THE TASK
Of all the entries below, retype only the lines from the one with "-- B's subtraction" through the one with "(¬(sx < tx ∧ sy", exactly as they appear.

Stored data entries
* * * *

-- pv_equiv track=rewrite | github.com/PRKKILLER/Algorithm_Practice | LeetCode/0780-Reaching Points/main.py | reachingPoints2
-- ===== SOURCE A (Python) =====
-- def reachingPoints2(sx, sy, tx, ty):
--     while sx < tx and sy < ty:
--         if tx < ty:
--             ty %= tx
--         else:
--             tx %= ty
--
--     if sx == tx and sy <= ty and (ty - sy) % sx == 0:
--         return True
--
--     if sy == ty and sx <= tx and (tx - sx) % sy == 0:
--         return True
--
--     return False
-- ===== SOURCE B (Python) =====
-- def reachingPoints2(sx, sy, tx, ty):
--     # Reverse walk from (tx, ty) by single repeated subtractions (slow Euclid)
--     # instead of modulo jumps; same post-loop reachability checks.
--     while sx < tx and sy < ty:
--         if tx > ty:
--             tx -= ty
--         else:
--             ty -= tx
--     return (sx == tx and sy <= ty and (ty - sy) % sx == 0) or (
--         sy == ty and sx <= tx and (tx - sx) % sy == 0)
-- ===== Notes on version B (the rewrite author's own statement) =====
-- stated objective: alternative
-- what changed: B reverse-walks (tx,ty) toward (sx,sy) by single-step repeated subtraction (slow Euclid) instead of A's modulo jumps, and returns the two reachability checks as one boolean expression instead of an if/return chain.
-- outside the precondition, e.g. on reachingPoints2(-5, 2, 3, 10): A returns False, B returns False; on reachingPoints2(-9, 0, -2, 5): A returns False, B does not finish within the time limit; on reachingPoints2(0, 2, 0, 5): A raises ZeroDivisionError, B raises ZeroDivisionError
import Mathlib
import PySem

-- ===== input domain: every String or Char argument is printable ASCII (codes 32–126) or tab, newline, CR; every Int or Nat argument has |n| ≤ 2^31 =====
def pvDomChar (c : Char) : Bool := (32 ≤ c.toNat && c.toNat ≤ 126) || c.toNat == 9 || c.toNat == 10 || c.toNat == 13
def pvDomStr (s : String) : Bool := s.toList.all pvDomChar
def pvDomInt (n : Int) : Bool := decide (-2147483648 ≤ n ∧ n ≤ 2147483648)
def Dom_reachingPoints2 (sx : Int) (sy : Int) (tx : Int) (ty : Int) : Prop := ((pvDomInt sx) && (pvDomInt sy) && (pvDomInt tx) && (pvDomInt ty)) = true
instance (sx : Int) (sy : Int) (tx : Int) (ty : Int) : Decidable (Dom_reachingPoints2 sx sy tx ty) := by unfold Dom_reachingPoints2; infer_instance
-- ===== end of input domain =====

-- B replaces A's modulo reverse-reduction by a single-step repeated-subtraction reverse walk
-- (slow Euclid) with the same post-loop checks; objective: alternative algorithm, not faster.

-- ===== PORT A =====
-- the while loop, with the standard fuel idiom; (tx+ty).toNat + 1 fuel is enough on Pre_
def pvLoopA (sx sy : Int) : Nat → Int → Int → Int × Int
  | 0, tx, ty => (tx, ty)
  | fuel + 1, tx, ty =>
    if sx < tx ∧ sy < ty then
      if tx < ty then pvLoopA sx sy fuel tx (PySem.Int.mod ty tx)
      else pvLoopA sx sy fuel (PySem.Int.mod tx ty) ty
    else (tx, ty)

def reachingPoints2 (sx : Int) (sy : Int) (tx : Int) (ty : Int) : Bool :=
  let p := pvLoopA sx sy ((tx + ty).toNat + 1) tx ty
  if sx = p.1 ∧ sy ≤ p.2 ∧ PySem.Int.mod (p.2 - sy) sx = 0 then true
  else if sy = p.2 ∧ sx ≤ p.1 ∧ PySem.Int.mod (p.1 - sx) sy = 0 then true
  else false

-- ===== PORT B =====
-- B's final boolean-expression return
def pvDoneB (sx sy tx ty : Int) : Bool :=
  (decide (sx = tx) && decide (sy ≤ ty) && decide (PySem.Int.mod (ty - sy) sx = 0)) ||
  (decide (sy = ty) && decide (sx ≤ tx) && decide (PySem.Int.mod (tx - sx) sy = 0))

-- B's subtraction walk (fuel idiom as above), falling through to the return expression
def pvStepB (sx sy : Int) : Nat → Int → Int → Bool
  | 0, tx, ty => pvDoneB sx sy tx ty
  | fuel + 1, tx, ty =>
    if sx < tx ∧ sy < ty then
      if tx > ty then pvStepB sx sy fuel (tx - ty) ty
      else pvStepB sx sy fuel tx (ty - tx)
    else pvDoneB sx sy tx ty

def reachingPoints2_alt (sx : Int) (sy : Int) (tx : Int) (ty : Int) : Bool :=
  pvStepB sx sy ((tx + ty).toNat + 1) tx ty

-- ===== PRECONDITION & SPEC =====
-- Pre_ excludes inputs with nonpositive sx or sy on which the reverse loop runs (there A can
-- raise ZeroDivisionError or loop forever and B's subtraction walk can diverge; on part of this
-- class A happens to return) and the loop-free corners where the post-loop checks divide by a
-- zero sx or sy (ZeroDivisionError in both programs).
def Pre_reachingPoints2 (sx : Int) (sy : Int) (tx : Int) (ty : Int) : Prop :=
  (1 ≤ sx ∧ 1 ≤ sy) ∨
  (¬(sx < tx ∧ sy < ty) ∧ ¬(sx = 0 ∧ sx = tx ∧ sy ≤ ty) ∧
    ¬(sy = 0 ∧ sy = ty ∧ sx ≤ tx ∧ sx ≠ tx))
instance (sx : Int) (sy : Int) (tx : Int) (ty : Int) : Decidable (Pre_reachingPoints2 sx sy tx ty) := by
  unfold Pre_reachingPoints2; infer_instance

def pvWitness_reachingPoints2 : Int × Int × Int × Int := (1, 1, 3, 5)

def Spec_reachingPoints2 (sx : Int) (sy : Int) (tx : Int) (ty : Int) (out : Bool) : Prop := out = reachingPoints2_alt sx sy tx ty
instance (sx : Int) (sy : Int) (tx : Int) (ty : Int) (out : Bool) : Decidable (Spec_reachingPoints2 sx sy tx ty out) := by unfold Spec_reachingPoints2; infer_instance

-- ===== CLAIM (what is proved, stated in full; the proofs are below) =====
def Claim_equal_reachingPoints2 : Prop := ∀ (sx : Int) (sy : Int) (tx : Int) (ty : Int), Dom_reachingPoints2 sx sy tx ty → Pre_reachingPoints2 sx sy tx ty → Spec_reachingPoints2 sx sy tx ty (reachingPoints2 sx sy tx ty)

* * * *

YOUR RESPONSE
-- B's subtraction walk (fuel idiom as above), falling through to the return expression
def pvStepB (sx sy : Int) : Nat → Int → Int → Bool
  | 0, tx, ty => pvDoneB sx sy tx ty
  | fuel + 1, tx, ty =>
    if sx < tx ∧ sy < ty then
      if tx > ty then pvStepB sx sy fuel (tx - ty) ty
      else pvStepB sx sy fuel tx (ty - tx)
    else pvDoneB sx sy tx ty

def reachingPoints2_alt (sx : Int) (sy : Int) (tx : Int) (ty : Int) : Bool :=
  pvStepB sx sy ((tx + ty).toNat + 1) tx ty

-- ===== PRECONDITION & SPEC =====
-- Pre_ excludes inputs with nonpositive sx or sy on which the reverse loop runs (there A can
-- raise ZeroDivisionError or loop forever and B's subtraction walk can diverge; on part of this
-- class A happens to return) and the loop-free corners where the post-loop checks divide by a
-- zero sx or sy (ZeroDivisionError in both programs).
def Pre_reachingPoints2 (sx : Int) (sy : Int) (tx : Int) (ty : Int) : Prop :=
  (1 ≤ sx ∧ 1 ≤ sy) ∨
  (¬(sx < tx ∧ sy < ty) ∧ ¬(sx = 0 ∧ sx = tx ∧ sy ≤ ty) ∧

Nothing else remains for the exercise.